What is happening as the object is accelerating is that the observer on the object (say, a spaceship), would notice the rest of the universe accelerating and eventually approaching the speed of light, but as far as the observer himself is concerned, he's at rest. It's the same concept of imagining yourself sitting in the back of a covered truck that is driving down the highway: you know the truck is constantly vibrating, but you have no idea how fast you're going, and no way to measure it, or even distinguish it from a truck that isn't moving but is just vibrating. Even if you can look out of a moving vehicle, the only reason that you "know" that you are moving and it's not the world that is moving by you is because you know that the world is so much bigger than you and that it makes sense to think in terms of the world's rest frame, and not in your rest frame. You are, of course, orbiting the Sun along with the rest of the Earth, but how often do you think of that (or notice that) when you're going about your daily activities or just "resting"? The observer on board the spaceship accelerating toward the speed of light observes the same thing: it is the rest of the universe that is moving, not the spaceship.
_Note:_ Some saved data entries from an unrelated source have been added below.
-- pv_equiv track=rewrite | github.com/0BigMax0/CHI_algorithm | CHI_algorithm.py | firstCombinedCost
-- ===== SOURCE A (Python) =====
-- def distance(A,B):
--     "calculate the distance between the point A and point B"
--     return abs(A-B)
--
-- def firstCombinedCost(list_tour,visit_point,neighbour_point,link_value):
--     "calculate the cost of the first combined method "
--     temp2 = []
--     combine_value = []
--     for l in range(-1,len(list_tour)-1):
--         a = (link_value + distance(visit_point,list_tour[l])+distance(neighbour_point,list_tour[l+1])-distance(list_tour[l],list_tour[l+1]))
--         b = (link_value + distance(neighbour_point,list_tour[l])+distance(visit_point,list_tour[l+1])-distance(list_tour[l],list_tour[l+1]))
--         if a>b:
--             combine_value.append(b)
--             temp2.append([neighbour_point,visit_point])
--         else:
--             combine_value.append(a)
--             temp2.append([visit_point,neighbour_point])
--     combine_cost = min(combine_value)
--     combine_insert_position = combine_value.index(combine_cost)
--     return combine_cost,combine_insert_position
-- ===== SOURCE B (Python) =====
-- def distance(A, B):
--     "calculate the distance between the point A and point B"
--     return abs(A - B)
--
-- def firstCombinedCost(list_tour, visit_point, neighbour_point, link_value):
--     "divide and conquer: recursively find (min cost, first position), no intermediate lists"
--     def cost(i):
--         p = list_tour[i - 1]
--         q = list_tour[i]
--         return (link_value - distance(p, q)
--                 + min(distance(visit_point, p) + distance(neighbour_point, q),
--                       distance(neighbour_point, p) + distance(visit_point, q)))
--
--     def best(lo, hi):
--         "(min cost, first position attaining it) over positions lo..hi-1"
--         if hi - lo == 1:
--             return cost(lo), lo
--         mid = (lo + hi) // 2
--         left = best(lo, mid)
--         right = best(mid, hi)
--         return left if left[0] <= right[0] else right
--
--     return best(0, len(list_tour))
-- ===== Notes on version B (the rewrite author's own statement) =====
-- stated objective: alternative
-- what changed: B replaces A's staged passes (build the combine_value list, then min(), then .index()) by a recursive divide-and-conquer best(lo,hi) over insertion positions that computes each combined cost on demand and merges halves with a left-preferring <= comparison, keeping the first position of the minimum; no intermediate lists.
import Mathlib
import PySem

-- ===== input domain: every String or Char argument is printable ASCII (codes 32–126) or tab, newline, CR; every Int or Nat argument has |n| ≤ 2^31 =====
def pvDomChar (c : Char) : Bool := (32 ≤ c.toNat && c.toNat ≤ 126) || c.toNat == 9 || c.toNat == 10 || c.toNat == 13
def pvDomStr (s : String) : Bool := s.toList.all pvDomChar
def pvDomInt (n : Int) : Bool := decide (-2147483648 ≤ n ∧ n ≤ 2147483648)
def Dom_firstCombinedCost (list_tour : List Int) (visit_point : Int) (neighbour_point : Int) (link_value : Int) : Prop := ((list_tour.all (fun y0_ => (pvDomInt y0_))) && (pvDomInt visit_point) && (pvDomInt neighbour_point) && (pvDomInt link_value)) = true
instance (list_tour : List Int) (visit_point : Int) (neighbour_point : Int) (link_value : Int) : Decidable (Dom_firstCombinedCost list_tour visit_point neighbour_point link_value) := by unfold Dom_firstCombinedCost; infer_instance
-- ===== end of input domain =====

-- B replaces A's build-list/min()/.index() passes by a recursive divide-and-conquer over positions; return value only, no mutation.

-- ===== PORT A =====
-- distance(A,B) = abs(A-B); shared helper, exactly as the Python `distance` is shared by both implementations
def pvDist (a b : Int) : Int := ((a - b).natAbs : Int)

-- loop body of A's for-loop (combine_value.append; temp2 of the Python is dead code for the return value and is omitted)
def pvAStep (list_tour : List Int) (visit_point : Int) (neighbour_point : Int) (link_value : Int) (acc : List Int) (l : Int) : List Int :=
  let a := link_value + pvDist visit_point (PySem.List.pyGetD list_tour l 0)
             + pvDist neighbour_point (PySem.List.pyGetD list_tour (l+1) 0)
             - pvDist (PySem.List.pyGetD list_tour l 0) (PySem.List.pyGetD list_tour (l+1) 0)
  let b := link_value + pvDist neighbour_point (PySem.List.pyGetD list_tour l 0)
             + pvDist visit_point (PySem.List.pyGetD list_tour (l+1) 0)
             - pvDist (PySem.List.pyGetD list_tour l 0) (PySem.List.pyGetD list_tour (l+1) 0)
  if a > b then acc ++ [b] else acc ++ [a]

def firstCombinedCost (list_tour : List Int) (visit_point : Int) (neighbour_point : Int) (link_value : Int) : Int × Int :=
  let cv := (PySem.List.pyRange (-1) ((list_tour.length : Int) - 1) 1).foldl
    (pvAStep list_tour visit_point neighbour_point link_value) []
  let cost := (PySem.List.min? cv (fun x => x)).getD 0
  let pos : Int := ((PySem.List.index? cv cost).getD 0 : Nat)
  (cost, pos)

-- ===== PORT B =====
-- B's local `cost(i)`: combined insertion cost at position i (list_tour[i-1] wraps to the last point at i = 0)
def pvCostB (list_tour : List Int) (visit_point : Int) (neighbour_point : Int) (link_value : Int) (i : Nat) : Int :=
  let p := PySem.List.pyGetD list_tour ((i : Int) - 1) 0
  let q := PySem.List.pyGetD list_tour (i : Int) 0
  link_value - pvDist p q
    + min (pvDist visit_point p + pvDist neighbour_point q)
          (pvDist neighbour_point p + pvDist visit_point q)

-- B's local `best(lo, hi)`: divide and conquer, left branch preferred on ties (first minimal position).
-- `fuel` (= hi - lo at the top call, never exhausted then) and the `hi ≤ lo + 1` guard only totalise the
-- recursion; on the empty range the Python recursion never terminates (outside Pre_)
def pvBestRec (g : Nat → Int) : Nat → Nat → Nat → Int × Nat
  | 0, lo, _ => (g lo, lo)
  | fuel+1, lo, hi =>
    if hi ≤ lo + 1 then (g lo, lo)
    else if (pvBestRec g fuel lo ((lo + hi) / 2)).1 ≤ (pvBestRec g fuel ((lo + hi) / 2) hi).1
         then pvBestRec g fuel lo ((lo + hi) / 2)
         else pvBestRec g fuel ((lo + hi) / 2) hi

def firstCombinedCost_alt (list_tour : List Int) (visit_point : Int) (neighbour_point : Int) (link_value : Int) : Int × Int :=
  let r := pvBestRec (pvCostB list_tour visit_point neighbour_point link_value)
             list_tour.length 0 list_tour.length
  (r.1, (r.2 : Int))

-- ===== PRECONDITION & SPEC =====
-- Pre_ excludes only the empty tour, on which both Pythons fail (A: ValueError from min([]), B: the recursion never bottoms out)
def Pre_firstCombinedCost (list_tour : List Int) (visit_point : Int) (neighbour_point : Int) (link_value : Int) : Prop := list_tour ≠ []
instance (list_tour : List Int) (visit_point : Int) (neighbour_point : Int) (link_value : Int) : Decidable (Pre_firstCombinedCost list_tour visit_point neighbour_point link_value) := by unfold Pre_firstCombinedCost; infer_instance
def pvWitness_firstCombinedCost : List Int × Int × Int × Int := ([0, 3, 7], 1, 2, 5)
Meanwhile, what you've read about black holes is wrong. It is the singularity at the center of the black hole that it takes an infinite amount of time to watch something falling into, but which an observer falling in gets there in a finite amount of time. The event horizon is just a distance from the singularity and yes, it is possible to watch something fall through the event horizon of a black hole. Ordinarily, you couldn't see the object falling in that never gets to the singularity, though, because if you're not falling into the hole and are outside of the event horizon, then you can't see inside, and if you're inside the event horizon then you're going to be reaching the singularity yourself pretty soon as well. What you would notice if you were both falling into the black hole is that you would both get to the singularity at the same time, even if the other object had a large head start. What is happening is not that one of you is going back in time, rather that time is passing for you at different rates. An observer watching a clock falling into a black hole would notice the hands on the clock grinding to a halt (assuming the clock could withstand the tidal forces of falling into the hole, of course). An observer falling into a black hole would also notice that time in the rest of the universe would become increasingly rapid as he fell in, and as the observer reached the singularity; time in the rest of the universe would be passing infinitely quickly.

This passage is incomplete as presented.